ScholarlyEditions
- Parent company: ScholarlyMedia, LLC
- Founded: 2011; 14 years ago
- Founder: CW Henderson
- Country of origin: United States
- Headquarters location: Atlanta, Georgia
- Distribution: Global
- Imprints: ScholarlyEditions; ScholarlyBriefs; ScholarlyPapers;
- Official website: www.scholarlyeditions.com

= ScholarlyEditions =

Publishing imprint

ScholarlyEditions is a publishing imprint of ScholarlyMedia, LLC. The imprint publishes full-length eBooks in ePUB and PDF formats containing material from the over four million article summaries in the ScholarlyNews database of its partner, NewsRx, LLC.

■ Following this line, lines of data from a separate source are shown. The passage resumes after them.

-- pv_equiv track=rewrite | github.com/bijuthottathil/crewai-codeanalyzer | maingradio.py | create_code_summary
-- ===== SOURCE A (Python) =====
-- from typing import Dict, List
--
-- def create_code_summary(code_files: Dict[str, str], max_files: int = 20) -> str:
--     """Create detailed code summary."""
--     priority_extensions = ['.py', '.js', '.ts', '.jsx', '.tsx', '.java']
--     priority_names = ['main', 'app', 'server', 'index', 'config']
--
--     def get_priority(file_path: str) -> int:
--         score = 0
--         path_lower = file_path.lower()
--
--         for ext in priority_extensions:
--             if path_lower.endswith(ext):
--                 score += 10
--                 break
--
--         for name in priority_names:
--             if name in path_lower:
--                 score += 5
--                 break
--
--         return score
--
--     sorted_files = sorted(code_files.items(), key=lambda x: get_priority(x[0]), reverse=True)
--     selected_files = sorted_files[:max_files]
--
--     summary_parts = []
--     for file_path, content in selected_files:
--         display_content = content[:3000]
--         if len(content) > 3000:
--             display_content += "\n... [truncated]"
--
--         summary_parts.append(f"""
-- {'='*70}
-- FILE: {file_path}
-- {'='*70}
-- {display_content}
-- """)
--
--     return "\n".join(summary_parts)
-- ===== SOURCE B (Python) =====
-- def create_code_summary(code_files, max_files=20):
--     """Create detailed code summary (single-pass bucket grouping instead of sorting)."""
--     priority_extensions = ['.py', '.js', '.ts', '.jsx', '.tsx', '.java']
--     priority_names = ['main', 'app', 'server', 'index', 'config']
--
--     buckets = {15: [], 10: [], 5: [], 0: []}
--     for path, content in code_files.items():
--         p = path.lower()
--         score = (10 if any(p.endswith(e) for e in priority_extensions) else 0) \
--               + (5 if any(n in p for n in priority_names) else 0)
--         buckets[score].append((path, content))
--
--     selected = (buckets[15] + buckets[10] + buckets[5] + buckets[0])[:max_files]
--
--     parts = [
--         "\n{0}\nFILE: {1}\n{0}\n{2}\n".format(
--             '=' * 70,
--             path,
--             content[:3000] + ("\n... [truncated]" if len(content) > 3000 else ""),
--         )
--         for path, content in selected
--     ]
--     return "\n".join(parts)
-- ===== Notes on version B (the rewrite author's own statement) =====
-- stated objective: alternative
-- what changed: Replaces the comparison sort with key=get_priority (and its per-path break-loops) by a single pass that drops each file into one of four score buckets (15/10/5/0) and concatenates the buckets in descending score order, which reproduces the stable reverse-sorted order.
import Mathlib
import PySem

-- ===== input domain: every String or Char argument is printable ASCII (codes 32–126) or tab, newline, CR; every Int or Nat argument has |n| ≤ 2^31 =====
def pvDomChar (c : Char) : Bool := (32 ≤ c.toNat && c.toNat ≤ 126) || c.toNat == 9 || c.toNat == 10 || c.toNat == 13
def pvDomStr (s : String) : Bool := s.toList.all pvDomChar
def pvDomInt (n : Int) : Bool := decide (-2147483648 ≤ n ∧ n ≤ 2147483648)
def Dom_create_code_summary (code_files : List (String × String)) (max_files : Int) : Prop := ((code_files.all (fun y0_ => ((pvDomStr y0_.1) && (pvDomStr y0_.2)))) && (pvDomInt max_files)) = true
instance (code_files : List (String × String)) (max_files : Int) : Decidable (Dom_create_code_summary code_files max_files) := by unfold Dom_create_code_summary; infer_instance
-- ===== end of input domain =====

-- B replaces the sorted(..., key=get_priority, reverse=True) pass by a single-pass bucket
-- grouping over the four possible priority scores (alternative algorithm, same return value).
-- A does not mutate its arguments; the equivalence is about the return value.

def pvEq70 : String := String.ofList (List.replicate 70 '=')

-- ===== PORT A =====
-- literal port of the 'for ext in priority_extensions: if path_lower.endswith(ext): score += 10; break' loop
def pvExtLoopA (pl : String) : List String → Int
  | [] => 0
  | e :: rest => if PySem.Str.endswith pl e then 10 else pvExtLoopA pl rest

-- literal port of the 'for name in priority_names: if name in path_lower: score += 5; break' loop
def pvNameLoopA (pl : String) : List String → Int
  | [] => 0
  | n :: rest => if PySem.Str.isIn n pl then 5 else pvNameLoopA pl rest

def pvGetPriority (file_path : String) : Int :=
  let path_lower := PySem.Str.lower file_path
  pvExtLoopA path_lower [".py", ".js", ".ts", ".jsx", ".tsx", ".java"]
    + pvNameLoopA path_lower ["main", "app", "server", "index", "config"]

def create_code_summary (code_files : List (String × String)) (max_files : Int) : String :=
  let sorted_files := PySem.List.sorted code_files (fun x => pvGetPriority x.1) true
  let selected_files := PySem.List.slice sorted_files none (some max_files)
  let summary_parts := selected_files.foldl (fun acc fc =>
    let display_content := PySem.Str.slice fc.2 none (some 3000)
    let display_content :=
      if PySem.Str.len fc.2 > 3000 then display_content ++ "\n... [truncated]" else display_content
    acc ++ ["\n" ++ pvEq70 ++ "\nFILE: " ++ fc.1 ++ "\n" ++ pvEq70 ++ "\n" ++ display_content ++ "\n"]) []
  PySem.Str.join "\n" summary_parts

-- ===== PORT B =====
def pvScoreB (path : String) : Int :=
  let p := PySem.Str.lower path
  (if [".py", ".js", ".ts", ".jsx", ".tsx", ".java"].any (fun e => PySem.Str.endswith p e) then 10 else 0)
    + (if ["main", "app", "server", "index", "config"].any (fun n => PySem.Str.isIn n p) then 5 else 0)

def create_code_summary_alt (code_files : List (String × String)) (max_files : Int) : String :=
  let buckets := code_files.foldl
    (fun (b : List (String × String) × List (String × String) × List (String × String) × List (String × String)) fc =>
      let s := pvScoreB fc.1
      if s = 15 then (b.1 ++ [fc], b.2.1, b.2.2.1, b.2.2.2)
      else if s = 10 then (b.1, b.2.1 ++ [fc], b.2.2.1, b.2.2.2)
      else if s = 5 then (b.1, b.2.1, b.2.2.1 ++ [fc], b.2.2.2)
      else (b.1, b.2.1, b.2.2.1, b.2.2.2 ++ [fc]))
    ([], [], [], [])
  let selected := PySem.List.slice (buckets.1 ++ buckets.2.1 ++ buckets.2.2.1 ++ buckets.2.2.2) none (some max_files)
  let parts := selected.map (fun fc =>
    "\n" ++ pvEq70 ++ "\nFILE: " ++ fc.1 ++ "\n" ++ pvEq70 ++ "\n"
      ++ (PySem.Str.slice fc.2 none (some 3000)
          ++ (if PySem.Str.len fc.2 > 3000 then "\n... [truncated]" else "")) ++ "\n")
  PySem.Str.join "\n" parts

-- ===== PRECONDITION & SPEC =====
def Spec_create_code_summary (code_files : List (String × String)) (max_files : Int) (out : String) : Prop := out = create_code_summary_alt code_files max_files
instance (code_files : List (String × String)) (max_files : Int) (out : String) : Decidable (Spec_create_code_summary code_files max_files out) := by unfold Spec_create_code_summary; infer_instance

-- ===== CLAIM (what is proved, stated in full; the proofs are below) =====
def Claim_equal_create_code_summary : Prop := ∀ (code_files : List (String × String)) (max_files : Int), Dom_create_code_summary code_files max_files → Spec_create_code_summary code_files max_files (create_code_summary code_files max_files)

-- ===== LEMMAS AND PROOFS =====

theorem pvScore_eq (fp : String) : pvGetPriority fp = pvScoreB fp := by
  simp only [pvGetPriority, pvScoreB, pvExtLoopA, pvNameLoopA, List.any]
  split_ifs <;> simp_all

theorem pvScore_cases (fp : String) :
    pvScoreB fp = 15 ∨ pvScoreB fp = 10 ∨ pvScoreB fp = 5 ∨ pvScoreB fp = 0 := by
  simp only [pvScoreB]
  split_ifs <;> omega

theorem pvInsertBy_skip {α : Type} (before : α → α → Bool) (x : α) (hi lo : List α)
    (h : ∀ y ∈ hi, before x y = false) :
    PySem.List.insertBy before x (hi ++ lo) = hi ++ PySem.List.insertBy before x lo := by
  induction hi with
  | nil => simp
  | cons y hs ih =>
    have hy : before x y = false := h y (by simp)
    simp [PySem.List.insertBy, hy, ih (fun z hz => h z (by simp [hz]))]

theorem pvInsertBy_head {α : Type} (before : α → α → Bool) (x : α) (lo : List α)
    (h : ∀ y ∈ lo, before x y = true) :
    PySem.List.insertBy before x lo = x :: lo := by
  cases lo with
  | nil => rfl
  | cons y t => simp [PySem.List.insertBy, h y (by simp)]

-- the stable reverse sort by a {15,10,5,0}-valued key is the concatenation of the four buckets
theorem pvFoldl_insertBy_buckets {α : Type} (g : α → Int)
    (hg : ∀ x, g x = 15 ∨ g x = 10 ∨ g x = 5 ∨ g x = 0) :
    ∀ (xs b15 b10 b5 b0 : List α),
    (∀ y ∈ b15, g y = 15) → (∀ y ∈ b10, g y = 10) → (∀ y ∈ b5, g y = 5) → (∀ y ∈ b0, g y = 0) →
    xs.foldl (fun acc x => PySem.List.insertBy (fun a b => decide (g b < g a)) x acc)
      (b15 ++ b10 ++ b5 ++ b0)
      = (b15 ++ xs.filter (fun x => g x == 15)) ++ (b10 ++ xs.filter (fun x => g x == 10))
        ++ (b5 ++ xs.filter (fun x => g x == 5)) ++ (b0 ++ xs.filter (fun x => g x == 0)) := by
  intro xs
  induction xs with
  | nil => intro b15 b10 b5 b0 _ _ _ _; simp
  | cons x xs ih =>
    intro b15 b10 b5 b0 h15 h10 h5 h0
    simp only [List.foldl_cons]
    rcases hg x with hx | hx | hx | hx
    · -- g x = 15: x goes to the end of b15
      have : PySem.List.insertBy (fun a b => decide (g b < g a)) x (b15 ++ b10 ++ b5 ++ b0)
          = (b15 ++ [x]) ++ b10 ++ b5 ++ b0 := by
        have h1 : ∀ y ∈ b15, (fun a b => decide (g b < g a)) x y = false := by
          intro y hy; simp [h15 y hy, hx]
        rw [show b15 ++ b10 ++ b5 ++ b0 = b15 ++ (b10 ++ b5 ++ b0) by simp,
            pvInsertBy_skip _ _ _ _ h1,
            pvInsertBy_head _ _ _ (by
              intro y hy
              simp only [List.mem_append] at hy
              rcases hy with (hy | hy) | hy
              · simp [h10 y hy, hx]
              · simp [h5 y hy, hx]
              · simp [h0 y hy, hx])]
        simp
      rw [this, ih (b15 ++ [x]) b10 b5 b0
            (by intro y hy; rcases List.mem_append.mp hy with hy | hy
                exacts [h15 y hy, by simp at hy; simpa [hy]]) h10 h5 h0]
      simp [hx]
    · -- g x = 10
      have : PySem.List.insertBy (fun a b => decide (g b < g a)) x (b15 ++ b10 ++ b5 ++ b0)
          = b15 ++ (b10 ++ [x]) ++ b5 ++ b0 := by
        have h1 : ∀ y ∈ b15 ++ b10, (fun a b => decide (g b < g a)) x y = false := by
          intro y hy; rcases List.mem_append.mp hy with hy | hy
          · simp [h15 y hy, hx]
          · simp [h10 y hy, hx]
        rw [show b15 ++ b10 ++ b5 ++ b0 = (b15 ++ b10) ++ (b5 ++ b0) by simp,
            pvInsertBy_skip _ _ _ _ h1,
            pvInsertBy_head _ _ _ (by
              intro y hy
              rcases List.mem_append.mp hy with hy | hy
              · simp [h5 y hy, hx]
              · simp [h0 y hy, hx])]
        simp
      rw [this, ih b15 (b10 ++ [x]) b5 b0 h15
            (by intro y hy; rcases List.mem_append.mp hy with hy | hy
                exacts [h10 y hy, by simp at hy; simpa [hy]]) h5 h0]
      simp [hx]
    · -- g x = 5
      have : PySem.List.insertBy (fun a b => decide (g b < g a)) x (b15 ++ b10 ++ b5 ++ b0)
          = b15 ++ b10 ++ (b5 ++ [x]) ++ b0 := by
        have h1 : ∀ y ∈ (b15 ++ b10) ++ b5, (fun a b => decide (g b < g a)) x y = false := by
          intro y hy; rcases List.mem_append.mp hy with hy | hy
          · rcases List.mem_append.mp hy with hy | hy
            · simp [h15 y hy, hx]
            · simp [h10 y hy, hx]
          · simp [h5 y hy, hx]
        rw [show b15 ++ b10 ++ b5 ++ b0 = ((b15 ++ b10) ++ b5) ++ b0 by simp,
            pvInsertBy_skip _ _ _ _ h1,
            pvInsertBy_head _ _ _ (by intro y hy; simp [h0 y hy, hx])]
        simp
      rw [this, ih b15 b10 (b5 ++ [x]) b0 h15 h10
            (by intro y hy; rcases List.mem_append.mp hy with hy | hy
                exacts [h5 y hy, by simp at hy; simpa [hy]]) h0]
      simp [hx]
    · -- g x = 0: x goes to the very end
      have : PySem.List.insertBy (fun a b => decide (g b < g a)) x (b15 ++ b10 ++ b5 ++ b0)
          = b15 ++ b10 ++ b5 ++ (b0 ++ [x]) := by
        rw [PySem.List.insertBy_of_forall_not_before _ _ _ (by
              intro y hy
              simp only [List.append_assoc, List.mem_append] at hy
              rcases hy with hy | hy | hy | hy
              · simp [h15 y hy, hx]
              · simp [h10 y hy, hx]
              · simp [h5 y hy, hx]
              · simp [h0 y hy, hx])]
        simp
      rw [this, ih b15 b10 b5 (b0 ++ [x]) h15 h10 h5
            (by intro y hy; rcases List.mem_append.mp hy with hy | hy
                exacts [h0 y hy, by simp at hy; simpa [hy]])]
      simp [hx]

-- B's bucket fold computes exactly the four score filters
theorem pvBucketFold (xs : List (String × String)) :
    ∀ (a b c d : List (String × String)),
    xs.foldl
      (fun (bk : List (String × String) × List (String × String) × List (String × String) × List (String × String)) fc =>
        if pvScoreB fc.1 = 15 then (bk.1 ++ [fc], bk.2.1, bk.2.2.1, bk.2.2.2)
        else if pvScoreB fc.1 = 10 then (bk.1, bk.2.1 ++ [fc], bk.2.2.1, bk.2.2.2)
        else if pvScoreB fc.1 = 5 then (bk.1, bk.2.1, bk.2.2.1 ++ [fc], bk.2.2.2)
        else (bk.1, bk.2.1, bk.2.2.1, bk.2.2.2 ++ [fc]))
      (a, b, c, d)
      = (a ++ xs.filter (fun x => pvScoreB x.1 == 15), b ++ xs.filter (fun x => pvScoreB x.1 == 10),
         c ++ xs.filter (fun x => pvScoreB x.1 == 5), d ++ xs.filter (fun x => pvScoreB x.1 == 0)) := by
  induction xs with
  | nil => intro a b c d; simp
  | cons x xs ih =>
    intro a b c d
    simp only [List.foldl_cons]
    rcases pvScore_cases x.1 with hx | hx | hx | hx <;>
      simp [hx, ih, List.append_assoc]

-- ===== VERDICT (by name: the statement is the Claim_ definition above) =====
theorem create_code_summary_spec : Claim_equal_create_code_summary := by
  intro code_files max_files _
  simp only [Spec_create_code_summary, create_code_summary, create_code_summary_alt]
  rw [pvBucketFold]
  rw [PySem.List.sorted_rev_eq_foldl_insertBy]
  simp only [pvScore_eq]
  have hA := pvFoldl_insertBy_buckets (fun x : String × String => pvScoreB x.1)
      (fun x => pvScore_cases x.1) code_files [] [] [] []
      (by simp) (by simp) (by simp) (by simp)
  simp only [List.nil_append, List.append_nil] at hA ⊢
  rw [hA, PySem.List.foldl_append_singleton_eq_map]
  simp only [List.nil_append]
  congr 1
  apply List.map_congr_left
  intro fc _
  split_ifs with h <;> simp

Chapters in ScholarlyEditions eBooks contain full source contact information, full journal citations, keywords, MeSH codes, and quotations from the authors of the original peer-reviewed research.

ScholarlyEditions also produces ScholarlyBriefs and ScholarlyPapers, shorter research publications. Each publication is updated annually.

==ScholarlyEditions eBooks==

In 2011, ScholarlyEditions published 3,429 eBooks. The eBook content consists of summaries of science research articles. ScholarlyEditions eBooks are available digitally through eBook aggregators and content providers such as Gale and ProQuest's ebrary.

The eBooks cover three primary topic groups: Healthcare, Advances, and Issues. The Healthcare category of eBooks included 1,029 eBooks in 2011. The 2,135 Advances titles published in 2011 cover emerging technologies and studies in all fields. The 265 Issues titles report on a variety of controversial concerns.